- **EXERCISE DIRECTIONS**: Your answer should consist of the lines below that hold the word "scanning".

- **THE RECORDS**:
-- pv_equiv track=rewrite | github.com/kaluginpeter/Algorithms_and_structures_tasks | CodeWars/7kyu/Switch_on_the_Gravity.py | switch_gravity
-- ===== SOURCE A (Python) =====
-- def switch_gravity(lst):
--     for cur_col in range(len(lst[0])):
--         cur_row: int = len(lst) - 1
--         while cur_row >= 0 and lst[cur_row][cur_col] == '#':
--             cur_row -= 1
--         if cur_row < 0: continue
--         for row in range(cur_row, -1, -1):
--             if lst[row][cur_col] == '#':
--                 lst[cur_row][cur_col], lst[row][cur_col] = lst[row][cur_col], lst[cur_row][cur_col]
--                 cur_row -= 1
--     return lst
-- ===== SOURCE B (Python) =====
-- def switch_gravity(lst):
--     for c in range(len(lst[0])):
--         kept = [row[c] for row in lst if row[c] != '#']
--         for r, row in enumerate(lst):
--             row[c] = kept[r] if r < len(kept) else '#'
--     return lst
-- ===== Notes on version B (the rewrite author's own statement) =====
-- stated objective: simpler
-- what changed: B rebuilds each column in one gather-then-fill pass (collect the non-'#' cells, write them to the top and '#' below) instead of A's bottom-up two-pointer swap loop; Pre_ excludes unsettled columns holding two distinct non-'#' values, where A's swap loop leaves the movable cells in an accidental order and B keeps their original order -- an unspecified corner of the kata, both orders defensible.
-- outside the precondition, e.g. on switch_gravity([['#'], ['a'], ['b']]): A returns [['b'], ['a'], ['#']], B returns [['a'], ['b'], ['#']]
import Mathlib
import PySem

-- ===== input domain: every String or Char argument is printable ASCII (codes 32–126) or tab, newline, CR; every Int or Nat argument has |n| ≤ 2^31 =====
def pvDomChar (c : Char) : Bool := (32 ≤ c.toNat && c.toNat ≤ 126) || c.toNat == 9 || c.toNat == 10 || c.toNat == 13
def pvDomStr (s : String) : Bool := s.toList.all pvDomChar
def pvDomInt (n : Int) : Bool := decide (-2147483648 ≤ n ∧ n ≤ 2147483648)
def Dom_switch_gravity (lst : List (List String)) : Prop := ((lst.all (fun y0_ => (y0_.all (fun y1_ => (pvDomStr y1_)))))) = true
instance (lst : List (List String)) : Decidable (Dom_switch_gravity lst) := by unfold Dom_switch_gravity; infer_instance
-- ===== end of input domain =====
--
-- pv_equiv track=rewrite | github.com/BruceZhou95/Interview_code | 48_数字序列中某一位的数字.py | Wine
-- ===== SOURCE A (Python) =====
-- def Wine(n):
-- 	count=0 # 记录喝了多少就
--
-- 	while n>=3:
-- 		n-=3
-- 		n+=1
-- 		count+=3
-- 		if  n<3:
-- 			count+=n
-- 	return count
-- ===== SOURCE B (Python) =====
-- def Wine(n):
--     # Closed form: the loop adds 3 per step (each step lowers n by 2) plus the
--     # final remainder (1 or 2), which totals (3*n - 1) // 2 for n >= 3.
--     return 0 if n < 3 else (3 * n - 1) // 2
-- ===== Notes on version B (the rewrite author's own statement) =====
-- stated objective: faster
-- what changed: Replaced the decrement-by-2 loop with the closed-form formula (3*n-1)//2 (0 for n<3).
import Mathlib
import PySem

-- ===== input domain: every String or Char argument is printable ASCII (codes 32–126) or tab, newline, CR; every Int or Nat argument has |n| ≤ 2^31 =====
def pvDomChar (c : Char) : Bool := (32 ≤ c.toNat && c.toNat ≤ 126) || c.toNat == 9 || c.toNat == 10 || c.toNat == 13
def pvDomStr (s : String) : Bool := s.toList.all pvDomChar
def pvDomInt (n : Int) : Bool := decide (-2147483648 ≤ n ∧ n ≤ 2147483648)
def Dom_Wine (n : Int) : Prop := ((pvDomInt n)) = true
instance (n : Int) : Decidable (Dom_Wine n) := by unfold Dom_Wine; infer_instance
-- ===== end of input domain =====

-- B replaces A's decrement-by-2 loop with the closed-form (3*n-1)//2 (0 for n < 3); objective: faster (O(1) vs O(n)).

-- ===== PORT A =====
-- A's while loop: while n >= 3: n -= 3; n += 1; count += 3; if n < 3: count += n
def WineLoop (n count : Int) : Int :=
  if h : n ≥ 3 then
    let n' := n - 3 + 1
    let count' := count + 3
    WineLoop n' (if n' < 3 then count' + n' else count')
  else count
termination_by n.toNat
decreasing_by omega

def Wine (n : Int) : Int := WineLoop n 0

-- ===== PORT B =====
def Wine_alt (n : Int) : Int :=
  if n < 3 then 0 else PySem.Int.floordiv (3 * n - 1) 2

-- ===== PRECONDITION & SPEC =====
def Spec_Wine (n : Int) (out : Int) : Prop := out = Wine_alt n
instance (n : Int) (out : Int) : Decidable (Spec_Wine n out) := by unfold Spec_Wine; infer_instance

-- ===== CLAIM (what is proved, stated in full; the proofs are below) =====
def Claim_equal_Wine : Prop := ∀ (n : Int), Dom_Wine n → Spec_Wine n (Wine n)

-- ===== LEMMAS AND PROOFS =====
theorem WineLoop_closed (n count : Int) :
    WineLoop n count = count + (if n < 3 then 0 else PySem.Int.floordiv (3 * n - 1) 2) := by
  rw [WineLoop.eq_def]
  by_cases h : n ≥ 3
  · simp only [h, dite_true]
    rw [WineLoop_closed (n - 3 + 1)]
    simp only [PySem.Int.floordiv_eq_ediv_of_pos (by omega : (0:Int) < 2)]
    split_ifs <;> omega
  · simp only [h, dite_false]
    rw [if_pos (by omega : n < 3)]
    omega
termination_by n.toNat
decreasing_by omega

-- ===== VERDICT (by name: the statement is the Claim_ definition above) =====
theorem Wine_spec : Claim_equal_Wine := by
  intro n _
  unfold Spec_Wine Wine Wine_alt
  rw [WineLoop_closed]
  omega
---
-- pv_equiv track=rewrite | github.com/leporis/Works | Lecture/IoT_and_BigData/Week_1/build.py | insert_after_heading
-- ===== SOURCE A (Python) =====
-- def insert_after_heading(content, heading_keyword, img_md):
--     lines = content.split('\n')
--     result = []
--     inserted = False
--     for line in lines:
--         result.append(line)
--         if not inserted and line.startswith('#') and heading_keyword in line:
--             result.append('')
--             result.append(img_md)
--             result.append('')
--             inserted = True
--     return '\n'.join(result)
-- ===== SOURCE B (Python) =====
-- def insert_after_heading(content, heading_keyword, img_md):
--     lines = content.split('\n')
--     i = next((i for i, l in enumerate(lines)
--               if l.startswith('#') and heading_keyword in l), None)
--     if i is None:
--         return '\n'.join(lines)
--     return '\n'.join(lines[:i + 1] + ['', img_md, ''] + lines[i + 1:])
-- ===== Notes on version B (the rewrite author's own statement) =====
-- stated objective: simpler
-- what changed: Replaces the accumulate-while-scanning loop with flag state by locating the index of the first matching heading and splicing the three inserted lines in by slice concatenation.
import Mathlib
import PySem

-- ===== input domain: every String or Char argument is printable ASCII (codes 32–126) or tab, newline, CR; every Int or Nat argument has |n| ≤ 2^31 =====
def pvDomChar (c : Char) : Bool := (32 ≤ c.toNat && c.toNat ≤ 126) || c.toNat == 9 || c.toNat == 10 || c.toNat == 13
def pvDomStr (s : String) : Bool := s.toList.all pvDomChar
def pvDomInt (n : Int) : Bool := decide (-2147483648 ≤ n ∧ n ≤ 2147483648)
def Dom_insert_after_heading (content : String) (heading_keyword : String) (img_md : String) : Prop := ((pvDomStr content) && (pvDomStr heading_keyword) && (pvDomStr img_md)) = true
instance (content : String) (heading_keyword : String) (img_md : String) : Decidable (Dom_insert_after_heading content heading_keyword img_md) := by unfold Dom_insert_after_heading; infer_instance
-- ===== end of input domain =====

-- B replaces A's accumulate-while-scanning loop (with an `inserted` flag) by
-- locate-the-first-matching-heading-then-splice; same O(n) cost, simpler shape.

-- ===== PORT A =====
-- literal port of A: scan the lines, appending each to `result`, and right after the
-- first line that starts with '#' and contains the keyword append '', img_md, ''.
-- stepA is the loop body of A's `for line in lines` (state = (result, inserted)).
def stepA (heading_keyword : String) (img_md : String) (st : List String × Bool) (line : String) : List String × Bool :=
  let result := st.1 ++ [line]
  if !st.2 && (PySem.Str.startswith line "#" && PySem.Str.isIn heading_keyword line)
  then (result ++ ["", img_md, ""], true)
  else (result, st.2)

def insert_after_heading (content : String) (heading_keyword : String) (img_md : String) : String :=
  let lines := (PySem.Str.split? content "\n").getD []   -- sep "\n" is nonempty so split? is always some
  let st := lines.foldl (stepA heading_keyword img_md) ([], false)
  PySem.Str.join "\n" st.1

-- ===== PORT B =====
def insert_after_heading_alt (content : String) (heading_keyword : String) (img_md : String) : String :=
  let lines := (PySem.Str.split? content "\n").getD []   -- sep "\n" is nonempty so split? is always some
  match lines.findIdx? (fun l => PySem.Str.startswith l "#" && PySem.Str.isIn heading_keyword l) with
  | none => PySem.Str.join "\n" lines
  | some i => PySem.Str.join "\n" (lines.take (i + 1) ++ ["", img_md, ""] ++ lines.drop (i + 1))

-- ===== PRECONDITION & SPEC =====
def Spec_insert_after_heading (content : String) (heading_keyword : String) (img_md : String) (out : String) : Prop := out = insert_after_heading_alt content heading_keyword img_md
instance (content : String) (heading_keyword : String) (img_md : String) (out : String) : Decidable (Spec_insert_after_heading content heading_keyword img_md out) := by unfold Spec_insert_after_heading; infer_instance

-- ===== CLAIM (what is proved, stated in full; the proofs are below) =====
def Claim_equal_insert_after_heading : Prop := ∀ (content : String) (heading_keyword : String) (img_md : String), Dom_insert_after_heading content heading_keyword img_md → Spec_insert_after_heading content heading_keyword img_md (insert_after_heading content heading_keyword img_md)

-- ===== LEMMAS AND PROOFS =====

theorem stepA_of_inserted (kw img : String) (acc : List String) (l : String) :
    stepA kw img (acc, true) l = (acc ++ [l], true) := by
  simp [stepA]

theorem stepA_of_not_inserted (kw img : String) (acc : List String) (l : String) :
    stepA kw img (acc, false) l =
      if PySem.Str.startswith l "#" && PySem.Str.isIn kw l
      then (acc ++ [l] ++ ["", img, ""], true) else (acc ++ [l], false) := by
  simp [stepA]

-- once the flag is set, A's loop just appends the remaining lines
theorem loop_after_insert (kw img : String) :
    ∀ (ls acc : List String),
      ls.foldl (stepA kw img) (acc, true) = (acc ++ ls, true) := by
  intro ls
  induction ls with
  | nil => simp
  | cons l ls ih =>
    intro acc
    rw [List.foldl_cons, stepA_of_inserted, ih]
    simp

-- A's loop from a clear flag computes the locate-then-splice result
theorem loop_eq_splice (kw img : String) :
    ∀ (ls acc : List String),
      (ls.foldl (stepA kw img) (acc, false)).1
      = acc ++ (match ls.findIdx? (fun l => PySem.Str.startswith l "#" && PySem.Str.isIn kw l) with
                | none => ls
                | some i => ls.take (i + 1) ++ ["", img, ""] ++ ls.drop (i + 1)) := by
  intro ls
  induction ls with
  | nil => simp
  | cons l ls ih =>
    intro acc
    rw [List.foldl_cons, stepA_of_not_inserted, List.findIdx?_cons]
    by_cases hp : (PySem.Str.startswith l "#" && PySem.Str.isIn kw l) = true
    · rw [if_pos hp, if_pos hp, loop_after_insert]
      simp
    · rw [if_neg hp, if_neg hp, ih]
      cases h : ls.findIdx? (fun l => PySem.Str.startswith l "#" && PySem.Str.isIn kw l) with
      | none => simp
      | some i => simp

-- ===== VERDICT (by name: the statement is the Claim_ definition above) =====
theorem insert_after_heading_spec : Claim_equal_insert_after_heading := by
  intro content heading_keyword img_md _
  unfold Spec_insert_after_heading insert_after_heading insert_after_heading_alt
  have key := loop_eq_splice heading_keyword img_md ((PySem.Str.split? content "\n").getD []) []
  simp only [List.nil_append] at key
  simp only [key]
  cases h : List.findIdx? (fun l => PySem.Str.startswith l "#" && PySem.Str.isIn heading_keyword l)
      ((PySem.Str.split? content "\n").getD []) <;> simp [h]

- **ANSWER SECTION**:
-- what changed: Replaces the accumulate-while-scanning loop with flag state by locating the index of the first matching heading and splicing the three inserted lines in by slice concatenation.
-- B replaces A's accumulate-while-scanning loop (with an `inserted` flag) by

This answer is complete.